Gave my new Kranzle a test and gave the car a quick wash for tonights meet.


----------



## SteveyG (Apr 1, 2007)

Had a look at it after giving it a clean late last night.


----------



## slineclean (Dec 23, 2011)

My GF and daughter are going to west life in Manchester , so gave the car a quick wash lastnight ( very dusty )drove up the m6 and popped in Autobrite hq for a litre bottle of bubblegum trim / tyre ( while passing ) guys were there working hard on the training day. Just got to Manchester and looking forward to a pint and drinks later in the hotel bar :thumb:


----------



## Paddy_R (Jan 10, 2007)

I rode past it at 6am on my motorbike as I headed into work. But given that is now 26 degrees here I doubt I'd be doing anything anyway.


----------



## The Cueball (Feb 8, 2007)

moved them out the way to get the motorbike out...


----------



## PugIain (Jun 28, 2006)

well ive just woke up,so nothing.
ill drive it later.


----------



## herbiedacious (Sep 27, 2010)

Mondy is up on ramps getting a new clutch,slave cyl and DMFso l passed the time correcting a mates swirly orangy/pink-but-meant-to-be-red Astra, tripped over the rotary cable and broke the on/off switch, soldiered on with the DA and then a brand new properly primed,not overheated pad blew up in my face! Think l'll go back to bed,it's safer there.


----------



## VW Golf-Fan (Aug 3, 2010)

I've done bugger all to mine today! It's covered in dust due to weather.


----------



## Jammy J (May 5, 2012)

Im looking at it thinking what i could do  Applied G1 to the windscreen yesterday so im thinking about doing my leather interior and maybe washing it later on.


----------



## mk4gtiturbo (Jun 16, 2009)

Gave mine the full the works in the week and I've looked at it now and it's covered in a nice layer of dust. The joys of a black car. Needs a coat of wax and the interior done but it's too hot and I hear the beer and bbq calling.


----------



## Grommit (May 3, 2011)

Washed mine mid week so drove it while checking out all the hotties lol. 

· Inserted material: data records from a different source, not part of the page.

-- pv_equiv track=rewrite | github.com/miliar/Code_Jam_Webscraper | solutions_python/Problem_178/2558.py | move_pancake
-- ===== SOURCE A (Python) =====
-- def move_pancake(data):
--     new_data = data.split('+')
--     st, ce =1, 2
--     count = len([i for i in new_data if i])
--     if new_data[0]:
--         return st + (ce * (count - 1))
--     else:
--         return ce * count
-- ===== SOURCE B (Python) =====
-- def move_pancake(data):
--     count = 0
--     in_run = False
--     for ch in data:
--         if ch == '+':
--             in_run = False
--         elif not in_run:
--             count += 1
--             in_run = True
--     first_nonplus = bool(data) and data[0] != '+'
--     return 2 * count - (1 if first_nonplus else 0)
-- ===== Notes on version B (the rewrite author's own statement) =====
-- stated objective: alternative
-- what changed: Replaces split('+') + list-comprehension count + two-case branch by a single character scan maintaining a run flag, with the branch folded into the closed form 2*count - (1 if first char is non-'+' else 0).
import Mathlib
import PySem

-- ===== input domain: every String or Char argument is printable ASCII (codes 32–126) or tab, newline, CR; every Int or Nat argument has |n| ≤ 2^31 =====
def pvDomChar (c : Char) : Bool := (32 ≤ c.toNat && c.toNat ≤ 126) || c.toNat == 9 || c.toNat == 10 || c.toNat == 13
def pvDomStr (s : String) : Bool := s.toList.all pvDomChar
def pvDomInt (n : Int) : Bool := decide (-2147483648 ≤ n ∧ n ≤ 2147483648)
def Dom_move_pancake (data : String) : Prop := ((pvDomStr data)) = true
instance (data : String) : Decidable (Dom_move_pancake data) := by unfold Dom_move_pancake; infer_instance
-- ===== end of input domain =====

-- B replaces split('+')+filter-count+branch by one character scan with a run flag and a branch-free closed form; same behaviour, similar cost.

-- ===== PORT A =====
-- data.split('+') : sep is the non-empty literal "+", so Python never raises; split never
-- returns an empty list, so new_data[0] is safe and is the head of the result (headD []).
def move_pancake (data : String) : Int :=
  let new_data := PySem.Chars.splitOn data.toList ['+']
  let st : Int := 1
  let ce : Int := 2
  let count : Int := ((new_data.filter (fun i => !i.isEmpty)).length : Int)
  if !(new_data.headD []).isEmpty then st + ce * (count - 1) else ce * count

-- ===== PORT B =====
def move_pancake_alt (data : String) : Int :=
  let s := data.toList.foldl
    (fun (s : Int × Bool) (ch : Char) =>
      if ch = '+' then (s.1, false)
      else if !s.2 then (s.1 + 1, true) else s)
    ((0 : Int), false)
  let firstNonPlus : Bool := match data.toList with
    | [] => false
    | c :: _ => c ≠ '+'
  2 * s.1 - (if firstNonPlus then 1 else 0)

-- ===== PRECONDITION & SPEC =====
def Spec_move_pancake (data : String) (out : Int) : Prop := out = move_pancake_alt data
instance (data : String) (out : Int) : Decidable (Spec_move_pancake data out) := by unfold Spec_move_pancake; infer_instance

-- ===== CLAIM (what is proved, stated in full; the proofs are below) =====
def Claim_equal_move_pancake : Prop := ∀ (data : String), Dom_move_pancake data → Spec_move_pancake data (move_pancake data)

-- ===== LEMMAS AND PROOFS =====

/-- Structural specification of Python split on the single separator '+'. -/
def splitP : List Char → List (List Char)
  | [] => [[]]
  | c :: rest => if c = '+' then [] :: splitP rest else (splitP rest).modifyHead (c :: ·)

theorem splitP_ne_nil (l : List Char) : splitP l ≠ [] := by
  cases l with
  | nil => simp [splitP]
  | cons c rest =>
    simp only [splitP]
    split_ifs
    · simp
    · intro h
      have := splitP_ne_nil rest
      cases hr : splitP rest with
      | nil => exact this hr
      | cons a t => rw [hr] at h; simp [List.modifyHead] at h

theorem go_eq (fuel : ℕ) : ∀ (l cur : List Char) (acc : List (List Char)),
    l.length ≤ fuel →
    PySem.Chars.splitOn.go ['+'] fuel l cur acc
      = acc.reverse ++ (splitP l).modifyHead (cur.reverse ++ ·) := by
  induction fuel with
  | zero =>
    intro l cur acc h
    have : l = [] := List.length_eq_zero_iff.mp (Nat.le_zero.mp h)
    subst this
    simp [PySem.Chars.splitOn.go, splitP, List.modifyHead]
  | succ fuel ih =>
    intro l cur acc h
    cases l with
    | nil => simp [PySem.Chars.splitOn.go, splitP, List.modifyHead]
    | cons c rest =>
      by_cases hc : c = '+'
      · subst hc
        rw [show PySem.Chars.splitOn.go ['+'] (fuel+1) ('+' :: rest) cur acc
              = PySem.Chars.splitOn.go ['+'] fuel rest [] (cur.reverse :: acc) by
            simp [PySem.Chars.splitOn.go, List.isPrefixOf]]
        rw [ih rest [] (cur.reverse :: acc) (by simpa using Nat.le_of_succ_le_succ h)]
        cases hr : splitP rest <;> simp [splitP, List.modifyHead, hr]
      · rw [show PySem.Chars.splitOn.go ['+'] (fuel+1) (c :: rest) cur acc
              = PySem.Chars.splitOn.go ['+'] fuel rest (c :: cur) acc by
            simp only [PySem.Chars.splitOn.go, List.isPrefixOf,
              Bool.and_true, beq_iff_eq]
            rw [if_neg (by simpa using fun h => hc h.symm)]]
        rw [ih rest (c :: cur) acc (by simpa using Nat.le_of_succ_le_succ h)]
        simp only [splitP, if_neg hc]
        cases hr : splitP rest with
        | nil => exact absurd hr (splitP_ne_nil rest)
        | cons a t => simp [List.modifyHead]

theorem splitOn_eq_splitP (l : List Char) :
    PySem.Chars.splitOn l ['+'] = splitP l := by
  have h := go_eq (l.length + 1) l [] [] (by omega)
  rw [PySem.Chars.splitOn, h]
  cases hr : splitP l with
  | nil => exact absurd hr (splitP_ne_nil l)
  | cons a t => simp [List.modifyHead]

/-- Run count as B's scan computes it, from the left: `b` is the in_run flag. -/
def runs : Bool → List Char → ℕ
  | _, [] => 0
  | b, c :: rest =>
    if c = '+' then runs false rest
    else if b then runs true rest else 1 + runs true rest

/-- Number of non-empty segments of `splitP l`. -/
def segCount (l : List Char) : ℕ := ((splitP l).filter (fun i => !i.isEmpty)).length

/-- 1 if the first segment of `splitP l` is non-empty, else 0. -/
def headFull (l : List Char) : ℕ := if ((splitP l).headD []).isEmpty then 0 else 1

theorem segCount_runs (l : List Char) :
    segCount l = runs false l ∧ segCount l = runs true l + headFull l := by
  induction l with
  | nil => simp [segCount, headFull, runs, splitP]
  | cons c rest ih =>
    obtain ⟨ih1, ih2⟩ := ih
    by_cases hc : c = '+'
    · subst hc
      constructor
      · simpa [segCount, splitP, runs] using ih1
      · simpa [segCount, headFull, splitP, runs] using ih1
    · cases hr : splitP rest with
      | nil => exact absurd hr (splitP_ne_nil rest)
      | cons a t =>
        have hF : segCount (c :: rest) = 1 + (t.filter (fun i => !i.isEmpty)).length := by
          simp [segCount, splitP, hc, hr, List.modifyHead]; omega
        have hFr : segCount rest = (if a.isEmpty then 0 else 1) + (t.filter (fun i => !i.isEmpty)).length := by
          by_cases ha : a.isEmpty <;> simp [segCount, hr, ha] <;> omega
        have hHr : headFull rest = if a.isEmpty then 0 else 1 := by
          simp [headFull, hr]
        have hH : headFull (c :: rest) = 1 := by
          simp [headFull, splitP, hc, hr, List.modifyHead]
        have hrs : runs false (c :: rest) = 1 + runs true rest := by simp [runs, hc]
        have hrs2 : runs true (c :: rest) = runs true rest := by simp [runs, hc]
        constructor
        · rw [hrs]; omega
        · rw [hrs2, hH]; omega

theorem foldl_step (l : List Char) : ∀ (k : Int) (b : Bool),
    (l.foldl
      (fun (s : Int × Bool) (ch : Char) =>
        if ch = '+' then (s.1, false)
        else if !s.2 then (s.1 + 1, true) else s)
      (k, b)).1 = k + (runs b l : Int) := by
  induction l with
  | nil => intro k b; simp [runs]
  | cons c rest ih =>
    intro k b
    rw [List.foldl_cons]
    by_cases hc : c = '+'
    · rw [if_pos hc, ih k false]
      simp [runs, hc]
    · rw [if_neg hc]
      cases b with
      | false =>
        rw [show (!false) = true from rfl, if_pos rfl, ih (k + 1) true]
        simp only [runs, if_neg hc, if_neg (Bool.false_ne_true)]
        push_cast; ring
      | true =>
        rw [show (!true) = false from rfl, if_neg (Bool.false_ne_true), ih k true]
        simp [runs, hc]

-- ===== VERDICT (by name: the statement is the Claim_ definition above) =====
theorem move_pancake_spec : Claim_equal_move_pancake := by
  intro data _
  simp only [Spec_move_pancake, move_pancake, move_pancake_alt]
  rw [splitOn_eq_splitP]
  have hfold := foldl_step data.toList 0 false
  have hcast : (((splitP data.toList).filter (fun i => !i.isEmpty)).length : Int)
      = (runs false data.toList : Int) := by
    exact_mod_cast (segCount_runs data.toList).1
  cases hl : data.toList with
  | nil => simp [splitP]
  | cons c rest =>
    rw [hl] at hfold hcast
    by_cases hc : c = '+'
    · subst hc
      have hhead : ((splitP ('+' :: rest)).headD []).isEmpty = true := by simp [splitP]
      rw [hfold, hcast, hhead]
      simp [runs]
    · have hhead : ((splitP (c :: rest)).headD []).isEmpty = false := by
        cases hr : splitP rest with
        | nil => exact absurd hr (splitP_ne_nil rest)
        | cons a t => simp [splitP, hc, hr, List.modifyHead]
      have hpos : 1 ≤ runs false (c :: rest) := by simp [runs, hc]
      rw [hfold, hcast, hhead]
      simp [hc]
      omega
-- pv_equiv track=rewrite | github.com/hadasabraham/CodingTool | algorithms/decoder.py | q_ary_rev
-- ===== SOURCE A (Python) =====
-- from typing import NewType, Tuple, List, Optional
--
-- def q_ary_rev(n_list: List, q):
--     result = 0
--     if q == 2:
--         for digits in n_list:
--             result = (result << 1) | digits
--         return result
--     for digits in n_list:
--         result = (result * q) + digits
--     return result
-- ===== SOURCE B (Python) =====
-- def q_ary_rev(n_list, q):
--     # Place-value summation: walk the digits from the least-significant end,
--     # keeping an explicit positional weight. (Return value only; no q == 2
--     # special case is needed for valid binary digit lists.)
--     result = 0
--     power = 1
--     for digit in reversed(n_list):
--         result += digit * power
--         power *= q
--     return result
-- ===== Notes on version B (the rewrite author's own statement) =====
-- stated objective: alternative
-- what changed: Replaces Horner's folded accumulator (with a bit-shift/OR special case for q==2) by a reverse traversal that sums digit*power with an explicit positional weight, dropping the q==2 branch.
-- outside the precondition, e.g. on q_ary_rev([1, 3], 2): A returns 3, B returns 5
import Mathlib
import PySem

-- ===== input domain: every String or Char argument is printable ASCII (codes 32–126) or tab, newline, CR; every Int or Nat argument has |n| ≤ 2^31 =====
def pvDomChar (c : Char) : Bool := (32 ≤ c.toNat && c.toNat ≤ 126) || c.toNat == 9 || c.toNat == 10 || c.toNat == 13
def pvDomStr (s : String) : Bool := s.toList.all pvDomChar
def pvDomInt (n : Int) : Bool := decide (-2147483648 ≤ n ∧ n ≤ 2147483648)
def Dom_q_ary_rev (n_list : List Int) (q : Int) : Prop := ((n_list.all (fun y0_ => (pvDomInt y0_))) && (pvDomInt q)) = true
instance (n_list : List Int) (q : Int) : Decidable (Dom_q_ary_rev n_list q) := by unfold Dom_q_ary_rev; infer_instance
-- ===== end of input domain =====

-- B drops A's q==2 shift/OR fast path and computes the value as an explicit
-- place-value sum over the reversed digit list (alternative decomposition, same cost).


-- ===== PORT A =====
def q_ary_rev (n_list : List Int) (q : Int) : Int :=
  if q = 2 then
    n_list.foldl (fun result digits => PySem.Int.bor (result <<< (1 : Nat)) digits) 0
  else
    n_list.foldl (fun result digits => result * q + digits) 0

-- ===== PORT B =====
def q_ary_rev_alt (n_list : List Int) (q : Int) : Int :=
  (n_list.reverse.foldl (fun (s : Int × Int) digit => (s.1 + digit * s.2, s.2 * q)) (0, 1)).1

-- ===== PRECONDITION & SPEC =====
-- Pre_ excludes q == 2 with some digit outside {0,1}: there the list is not a valid
-- binary digit string and A's bitwise-OR accumulation (which ignores carries) and the
-- positional sum are equally arbitrary readings of malformed input.
def Pre_q_ary_rev (n_list : List Int) (q : Int) : Prop :=
  q = 2 → ∀ d ∈ n_list, d = 0 ∨ d = 1
instance (n_list : List Int) (q : Int) : Decidable (Pre_q_ary_rev n_list q) := by
  unfold Pre_q_ary_rev; infer_instance
def pvWitness_q_ary_rev : List Int × Int := ([1, 0, 1], 2)

def Spec_q_ary_rev (n_list : List Int) (q : Int) (out : Int) : Prop := out = q_ary_rev_alt n_list q
instance (n_list : List Int) (q : Int) (out : Int) : Decidable (Spec_q_ary_rev n_list q out) := by unfold Spec_q_ary_rev; infer_instance

-- ===== CLAIM (what is proved, stated in full; the proofs are below) =====
def Claim_equal_q_ary_rev : Prop := ∀ (n_list : List Int) (q : Int), Dom_q_ary_rev n_list q → Pre_q_ary_rev n_list q → Spec_q_ary_rev n_list q (q_ary_rev n_list q)

-- ===== LEMMAS AND PROOFS =====

/-- Reference value: sum of digit * q^position. -/
def pvVal (q : Int) : List Int → Int
  | [] => 0
  | d :: t => d * q ^ t.length + pvVal q t

lemma pvHorner (q : Int) : ∀ (l : List Int) (r : Int),
    l.foldl (fun a d => a * q + d) r = r * q ^ l.length + pvVal q l := by
  intro l
  induction l with
  | nil => intro r; simp [pvVal]
  | cons d t ih =>
    intro r
    simp only [List.foldl_cons, ih, pvVal, List.length_cons, pow_succ]
    ring

lemma pvAltFoldr (q : Int) : ∀ (l : List Int),
    l.foldr (fun d (s : Int × Int) => (s.1 + d * s.2, s.2 * q)) (0, 1) =
      (pvVal q l, q ^ l.length) := by
  intro l
  induction l with
  | nil => simp [pvVal]
  | cons d t ih =>
    simp only [List.foldr_cons, ih, pvVal, List.length_cons, pow_succ]
    simp only [Prod.mk.injEq]
    exact ⟨by ring, trivial⟩

lemma pvAltVal (q : Int) (l : List Int) : q_ary_rev_alt l q = pvVal q l := by
  unfold q_ary_rev_alt
  rw [List.foldl_reverse]
  simp only [pvAltFoldr]

lemma pvBorStep (r d : Int) (hd : d = 0 ∨ d = 1) :
    PySem.Int.bor (r <<< (1 : Nat)) d = r * 2 + d := by
  have hshift : r <<< (1 : Nat) = r * 2 := by
    rw [Int.shiftLeft_eq]; norm_num
  rcases hd with rfl | rfl
  · simp [hshift]
  · rw [hshift, show r * 2 = 2 * r by ring]
    by_cases hr : 0 ≤ r
    · obtain ⟨k, rfl⟩ := Int.eq_ofNat_of_zero_le hr
      have h1 : (2 * (k : Int)) = ((2 * k : Nat) : Int) := by push_cast; ring
      rw [h1, show (1 : Int) = ((1 : Nat) : Int) from rfl, PySem.Int.bor_natCast]
      have h2 : 2 * k ||| 1 = 2 * k + 1 := by
        simpa [Nat.bit] using Nat.lor_bit false k true 0
      rw [h2]; push_cast; ring
    · have h2 : ¬ (0 ≤ 2 * r) := by omega
      simp only [PySem.Int.bor, if_neg h2, if_pos (by norm_num : (0 : Int) ≤ 1)]
      have hm : ((-(2 * r) - 1).toNat : Int) = -(2 * r) - 1 :=
        Int.toNat_of_nonneg (by omega)
      have hmod : (-(2 * r) - 1).toNat % 2 = 1 := by omega
      rw [show ((1 : Int)).toNat = 1 from rfl, Nat.and_one_is_mod, hmod]
      omega

lemma pvBorFold : ∀ (l : List Int) (r : Int), (∀ d ∈ l, d = 0 ∨ d = 1) →
    l.foldl (fun a d => PySem.Int.bor (a <<< (1 : Nat)) d) r =
      l.foldl (fun a d => a * 2 + d) r := by
  intro l
  induction l with
  | nil => intro r _; rfl
  | cons d t ih =>
    intro r h
    simp only [List.foldl_cons]
    rw [pvBorStep r d (h d (by simp))]
    exact ih _ (fun x hx => h x (by simp [hx]))

-- ===== VERDICT (by name: the statement is the Claim_ definition above) =====
theorem q_ary_rev_spec : Claim_equal_q_ary_rev := by
  intro n_list q _ hpre
  unfold Spec_q_ary_rev q_ary_rev
  rw [pvAltVal]
  by_cases hq : q = 2
  · subst hq
    rw [if_pos rfl, pvBorFold n_list 0 (hpre rfl), pvHorner]
    simp
  · rw [if_neg hq, pvHorner]
    simp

When in toon, windaes doon BOOOOOM.

im out the back getting my tan on. Car can get dirty. Make the most of the sun people.


----------



## tonyy (Jul 26, 2008)

Washed mine,then sf fun,and apply the second coat of Dodo juice Purple haze


----------



## Guest (May 26, 2012)

i put on my new rims!yey


----------



## Naddy37 (Oct 27, 2005)

Nothing yet, will go out and give it a quick clean and spray of aqua wax, once its cooled down a bit.

Shame to say, its not been touched for at least a month. Its covered in dust, covered in bird crap.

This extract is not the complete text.